現今野人破了道心,每天踉踉蹌蹌就在南方交界處喝酒,反倒成了天刀將軍的宣傳門臉。
如此一來,他的名聲便逐步飆升,時至今日,已經變成了青州戰無不勝的天刀將軍。
不過天刀將軍還一直有些東西沒和別人說。
他有一種感覺:
這把刀不能沾血。
不曉得為什么,自從拿了這把刀之后,他就感覺此刀若是沾血,定會大事不妙。
正因為如此,能用一般的刀,他絕不用這把天刀。
更不會用血祭刀。
喝酒潤喉,天刀將軍就好像是突然想起了什么一樣,忽然開口問道:
“他們是不是還有個金燦燦的大將?”
“確實。”
聽到天刀將軍這句話之后,督察立刻點了點頭:
“那金色大將實力強悍,身高三米,瞧起來不像人類,是極強的體修漢子,之前軍中有個先天將士和他交過手,險些被打死,回來的時候他同我講了講,說那金色大將差不多有著先天中期的手段,但是力大無窮,刀槍不入。真要是打起來的話,先天巔峰能打得過他,卻未必傷得了他。

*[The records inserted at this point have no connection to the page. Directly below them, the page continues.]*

theorem map_tail' {α β : Type} (f : α → β) (l : List α) : (l.map f).tail = l.tail.map f := by
  cases l <;> simp

-- index loop 'for i in range(len(l)-1): … l[i] … l[i+1]' = fold over zip(l, l[1:]), Nat version
theorem idx_zip_nat {β γ : Type} (d : β) (step : γ → β → β → γ) :
    ∀ (l : List β) (init : γ),
      (List.range (l.length - 1)).foldl (fun acc k => step acc (l.getD k d) (l.getD (k + 1) d)) init
        = (l.zip l.tail).foldl (fun acc pq => step acc pq.1 pq.2) init := by
  intro l
  induction l with
  | nil => intro init; simp
  | cons x xs ih =>
    intro init
    cases xs with
    | nil => simp
    | cons y ys =>
      have hlen : (x :: y :: ys).length - 1 = (y :: ys).length - 1 + 1 := by simp
      rw [hlen, List.range_succ_eq_map]
      simp only [List.foldl_cons, List.foldl_map]
      have hcongr : ∀ init' : γ, (List.range ((y :: ys).length - 1)).foldl
            (fun acc k => step acc ((x :: y :: ys).getD (Nat.succ k) d) ((x :: y :: ys).getD (Nat.succ k + 1) d)) init'
          = (List.range ((y :: ys).length - 1)).foldl
            (fun acc k => step acc ((y :: ys).getD k d) ((y :: ys).getD (k + 1) d)) init' := by
        intro init'
        apply PySem.List.foldl_congr_mem
        intro acc k _
        rfl
      rw [hcongr, ih]
      simp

“最麻煩的是這家伙一旦進入到普通人軍隊當中,更是人擋殺人,佛擋殺佛!拿上大號的兵器那么一揮,就會死一大片兵!著實要命。”
“這樣啊。”
天刀將軍點了點頭:“那賊子就交給我對付吧。”
“當真!”
督察臉上露出了喜悅的表情。
現在整個戰場上,要說什么東西最棘手,那肯定就是金色大將了。
打不傷,砍不爛,還老是打游擊戰,惡心的要死。
天刀將軍要是真能把他斬了,徐州軍就可肆無忌憚的向前推進,再無人能攔得住他們。
不過督察還是小心的問了一句:
“您有把握能斬得掉那個金豆大將嗎?”
天刀將軍皺著眉頭看向了督察,督察立刻縮起了自己的脖子,一句話都不敢說。
“督察,您這話說的就有失偏駁了。”盧家二少爺笑著開口道:“天刀將軍手中的天刀排神兵譜第二,這世上沒有兵器能攔得住,那金色大將也是一樣,只需一刀下去,就能將腦子砍掉。”
天刀將軍聽到這話,哼笑。
到時候再先用天刀斷了對方的武器,在生擒這三米大漢。
到時候還不是能隨意拿捏?怕他做甚?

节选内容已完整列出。